> [TASK INPUT]
-- pv_equiv track=rewrite | github.com/Mat52/pp1 | 13-Test3/p1.py | f
-- ===== SOURCE A (Python) =====
-- def f(n):
--     word = ""
--     if n < 1:
--         return ""
--     else:
--         for i in range(1, n+1):
--
--             if(i % 5 == 0):
--                 word += "/-"
--             else:
--                 word += "/"
--         if (word[-1] == "-"):
--             word = word[:-1]
--         return word
-- ===== SOURCE B (Python) =====
-- def f(n):
--     if n < 1:
--         return ""
--     full, rem = divmod(n, 5)
--     groups = ["/" * 5] * full
--     if rem:
--         groups.append("/" * rem)
--     return "-".join(groups)
-- ===== Notes on version B (the rewrite author's own statement) =====
-- stated objective: faster
-- what changed: Replaces the per-character loop with its i%5 branch and the trailing-dash strip by arithmetic chunking: n//5 full groups plus a remainder group, joined with '-'.
import Mathlib
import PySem

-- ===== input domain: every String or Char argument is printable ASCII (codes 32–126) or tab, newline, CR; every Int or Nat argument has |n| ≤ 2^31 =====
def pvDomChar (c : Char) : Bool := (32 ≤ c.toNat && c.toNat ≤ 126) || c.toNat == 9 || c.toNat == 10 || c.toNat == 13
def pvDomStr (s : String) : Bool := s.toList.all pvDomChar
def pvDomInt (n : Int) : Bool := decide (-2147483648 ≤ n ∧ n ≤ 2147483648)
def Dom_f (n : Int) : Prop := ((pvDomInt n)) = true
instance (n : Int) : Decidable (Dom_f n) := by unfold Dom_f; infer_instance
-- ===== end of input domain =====

-- B replaces A's per-character loop (with its i%5 branch and trailing-dash strip) by
-- arithmetic chunking: n//5 five-slash groups plus an n%5 remainder group, joined with "-".

-- ===== PORT A =====
-- Strings are ported at the code-point level (List Char accumulator, String.ofList at the end),
-- since Lean's own String.append is opaque to the kernel; the steps are A's steps.
def f (n : Int) : String :=
  if n < 1 then "" else
    let word : List Char :=
      (PySem.List.pyRange 1 (n+1) 1).foldl
        (fun w i => if PySem.Int.mod i 5 = 0 then w ++ ['/', '-'] else w ++ ['/']) []
    let word := if PySem.List.pyGet? word (-1) = some '-'
                then PySem.List.slice word none (some (-1)) else word
    String.ofList word

-- ===== PORT B =====
def f_alt (n : Int) : String :=
  if n < 1 then "" else
    let full := PySem.Int.floordiv n 5
    let rem := PySem.Int.mod n 5
    let groups : List (List Char) := List.replicate full.toNat (List.replicate 5 '/')
    let groups := if rem ≠ 0 then groups ++ [List.replicate rem.toNat '/'] else groups
    String.ofList (PySem.Chars.join ['-'] groups)

-- ===== PRECONDITION & SPEC =====
def Spec_f (n : Int) (out : String) : Prop := out = f_alt n
instance (n : Int) (out : String) : Decidable (Spec_f n out) := by unfold Spec_f; infer_instance

-- ===== CLAIM (what is proved, stated in full; the proofs are below) =====
def Claim_equal_f : Prop := ∀ (n : Int), Dom_f n → Spec_f n (f n)

-- ===== LEMMAS AND PROOFS =====

-- A's loop word after N iterations, as a recursion on N.
def pvW : Nat → List Char
  | 0 => []
  | (k+1) => pvW k ++ (if (k+1) % 5 = 0 then ['/', '-'] else ['/'])

-- The stripped result (no trailing dash), as a recursion on N.
def pvL : Nat → List Char
  | 0 => []
  | (k+1) => pvL k ++ (if (k+1) % 5 = 1 ∧ k ≠ 0 then ['-', '/'] else ['/'])

-- B's value as a function of N.
def pvAlt (N : Nat) : List Char :=
  PySem.Chars.join ['-'] (List.replicate (N / 5) (List.replicate 5 '/')
    ++ if N % 5 ≠ 0 then [List.replicate (N % 5) '/'] else [])

lemma pv_loop_eq (N : Nat) :
    (PySem.List.pyRange 1 ((N:Int)+1) 1).foldl
      (fun w i => if PySem.Int.mod i 5 = 0 then w ++ ['/', '-'] else w ++ ['/']) [] = pvW N := by
  induction N with
  | zero => simp [PySem.List.pyRange_one_eq_nil, pvW]
  | succ k ih =>
    have h1 : (1:Int) ≤ (k:Int) + 1 := by omega
    have : ((k+1:Nat):Int) + 1 = ((k:Int)+1) + 1 := by push_cast; ring
    rw [this, PySem.List.pyRange_one_succ_right h1, List.foldl_append, ih]
    have hmod : PySem.Int.mod ((k:Int)+1) 5 = 0 ↔ (k+1) % 5 = 0 := by
      have h5 : ((k:Int)+1) = ((k+1:Nat):Int) := by push_cast; ring
      rw [h5, PySem.Int.mod_eq_zero_iff_dvd]
      constructor
      · intro hd; omega
      · intro hd; omega
    simp only [List.foldl, pvW]
    by_cases h : (k+1) % 5 = 0
    · rw [if_pos (hmod.mpr h), if_pos h]
    · rw [if_neg (fun hc => h (hmod.mp hc)), if_neg h]

lemma pvW_eq (N : Nat) :
    pvW N = pvL N ++ (if N % 5 = 0 ∧ N ≠ 0 then ['-'] else []) := by
  induction N with
  | zero => simp [pvW, pvL]
  | succ k ih =>
    simp only [pvW, pvL, ih]
    by_cases h0 : (k+1) % 5 = 0
    · have hk : ¬ (k % 5 = 0 ∧ k ≠ 0) := by omega
      have h1 : ¬ ((k+1) % 5 = 1 ∧ k ≠ 0) := by omega
      simp [h0, hk]
    · by_cases h1 : (k+1) % 5 = 1
      · by_cases hk0 : k = 0
        · subst hk0; simp [pvL]
        · have hk : k % 5 = 0 ∧ k ≠ 0 := by omega
          simp [h1, hk0, hk]
      · have hk : ¬ (k % 5 = 0 ∧ k ≠ 0) := by omega
        simp [h0, h1, hk]

-- For N ≥ 1 the stripped word ends with '/'.
lemma pvL_ends (N : Nat) (h : N ≠ 0) : ∃ t, pvL N = t ++ ['/'] := by
  cases N with
  | zero => exact absurd rfl h
  | succ k =>
    simp only [pvL]
    by_cases hc : (k+1) % 5 = 1 ∧ k ≠ 0
    · exact ⟨pvL k ++ ['-'], by simp [hc]⟩
    · exact ⟨pvL k, by simp [hc]⟩

-- join over a snoc.
lemma pv_join_snoc (gs : List (List Char)) (t : List Char) :
    PySem.Chars.join ['-'] (gs ++ [t]) =
      PySem.Chars.join ['-'] gs ++ (if gs = [] then [] else ['-']) ++ t := by
  induction gs with
  | nil => simp [PySem.Chars.join_nil, PySem.Chars.join_singleton]
  | cons a rest ih =>
    cases rest with
    | nil => simp [PySem.Chars.join_singleton, PySem.Chars.join_cons_cons]
    | cons b r =>
      rw [List.cons_append] at ih
      rw [List.cons_append, List.cons_append, PySem.Chars.join_cons_cons, ih,
        PySem.Chars.join_cons_cons]
      simp

lemma pvL_eq_alt (N : Nat) : pvL N = pvAlt N := by
  induction N with
  | zero => simp [pvL, pvAlt, PySem.Chars.join_nil]
  | succ k ih =>
    rw [pvL, ih]
    by_cases h4 : k % 5 = 4
    · -- remainder 4 closes a group
      have hq : (k+1) / 5 = k / 5 + 1 := by omega
      have hm : (k+1) % 5 = 0 := by omega
      have h1 : ¬ ((k+1) % 5 = 1 ∧ k ≠ 0) := by omega
      have hrep : List.replicate (k/5+1) (List.replicate 5 '/')
          = List.replicate (k/5) (List.replicate 5 '/') ++ [List.replicate 5 '/'] :=
        List.replicate_succ'
      rw [if_neg h1, pvAlt, pvAlt, hq, hm, h4,
        if_neg (by omega : ¬ (0:Nat) ≠ 0), if_pos (by omega : (4:Nat) ≠ 0),
        List.append_nil, hrep, pv_join_snoc, pv_join_snoc]
      simp [show List.replicate 5 '/' = List.replicate 4 '/' ++ ['/'] from by decide]
    · by_cases h0 : k % 5 = 0
      · -- start of a new group
        have hq : (k+1) / 5 = k / 5 := by omega
        have hm : (k+1) % 5 = 1 := by omega
        rw [pvAlt, pvAlt, hq, hm, h0, if_neg (by omega : ¬ (0:Nat) ≠ 0),
          if_pos (by omega : (1:Nat) ≠ 0), pv_join_snoc]
        by_cases hk0 : k = 0
        · subst hk0; simp
        · have hne : List.replicate (k/5) (List.replicate 5 '/') ≠ [] := by
            simp [List.replicate_eq_nil_iff]; omega
          have h5 : ¬ k < 5 := by omega
          simp [hk0, h5]
      · -- remainder grows within the current group
        have hq : (k+1) / 5 = k / 5 := by omega
        have hm : (k+1) % 5 = k % 5 + 1 := by omega
        have h1 : ¬ ((k+1) % 5 = 1 ∧ k ≠ 0) := by omega
        rw [if_neg h1, pvAlt, pvAlt, hq, hm, if_pos (by omega : k % 5 ≠ 0),
          if_pos (by omega : k % 5 + 1 ≠ 0),
          (List.replicate_succ' : List.replicate (k % 5 + 1) '/' = _),
          pv_join_snoc, pv_join_snoc]
        simp

lemma pv_f_eq (N : Nat) (h : N ≠ 0) : f ((N:Int)) = String.ofList (pvL N) := by
  have hlt : ¬ ((N:Int) < 1) := by omega
  rw [f, if_neg hlt, pv_loop_eq, pvW_eq]
  by_cases h0 : N % 5 = 0
  · simp only [if_pos (⟨h0, h⟩ : N % 5 = 0 ∧ N ≠ 0)]
    rw [if_pos (PySem.List.pyGet?_neg_one_append_singleton (pvL N) '-'),
      PySem.List.slice_to_neg_one]
    simp
  · have hc : ¬ (N % 5 = 0 ∧ N ≠ 0) := by tauto
    simp only [if_neg hc, List.append_nil]
    obtain ⟨t, ht⟩ := pvL_ends N h
    rw [ht, if_neg (by rw [PySem.List.pyGet?_neg_one_append_singleton]; decide)]

lemma pv_falt_eq (N : Nat) (h : N ≠ 0) : f_alt ((N:Int)) = String.ofList (pvAlt N) := by
  have hlt : ¬ ((N:Int) < 1) := by omega
  have hfd : PySem.Int.floordiv ((N:Int)) 5 = ((N / 5 : Nat) : Int) := by
    simp only [PySem.Int.floordiv, Int.fdiv_eq_ediv]
    omega
  have hmd : PySem.Int.mod ((N:Int)) 5 = ((N % 5 : Nat) : Int) := by
    simp only [PySem.Int.mod, Int.fmod_eq_emod]
    omega
  rw [f_alt, if_neg hlt]
  simp only [hfd, hmd, Int.toNat_natCast]
  rw [pvAlt]
  by_cases h0 : N % 5 = 0
  · rw [if_neg (show ¬ ((N % 5 : Nat) : Int) ≠ 0 by omega),
      if_neg (show ¬ N % 5 ≠ 0 by omega), List.append_nil]
  · rw [if_pos (show ((N % 5 : Nat) : Int) ≠ 0 by omega),
      if_pos (show N % 5 ≠ 0 from h0)]

-- ===== VERDICT (by name: the statement is the Claim_ definition above) =====
theorem f_spec : Claim_equal_f := by
  intro n _
  unfold Spec_f
  by_cases h : n < 1
  · rw [f, f_alt, if_pos h, if_pos h]
  · have hN : n = ((n.toNat : Nat) : Int) := by omega
    have hne : n.toNat ≠ 0 := by omega
    rw [hN, pv_f_eq _ hne, pv_falt_eq _ hne, pvL_eq_alt]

> [ASSIGNMENT]
Will you return exactly the lines above from the one with "instance (n : Int) (out" down to the one with "-- The stripped", counting both as part of the range?

> [EXERCISE RESPONSE]
instance (n : Int) (out : String) : Decidable (Spec_f n out) := by unfold Spec_f; infer_instance

-- ===== CLAIM (what is proved, stated in full; the proofs are below) =====
def Claim_equal_f : Prop := ∀ (n : Int), Dom_f n → Spec_f n (f n)

-- ===== LEMMAS AND PROOFS =====

-- A's loop word after N iterations, as a recursion on N.
def pvW : Nat → List Char
  | 0 => []
  | (k+1) => pvW k ++ (if (k+1) % 5 = 0 then ['/', '-'] else ['/'])

-- The stripped result (no trailing dash), as a recursion on N.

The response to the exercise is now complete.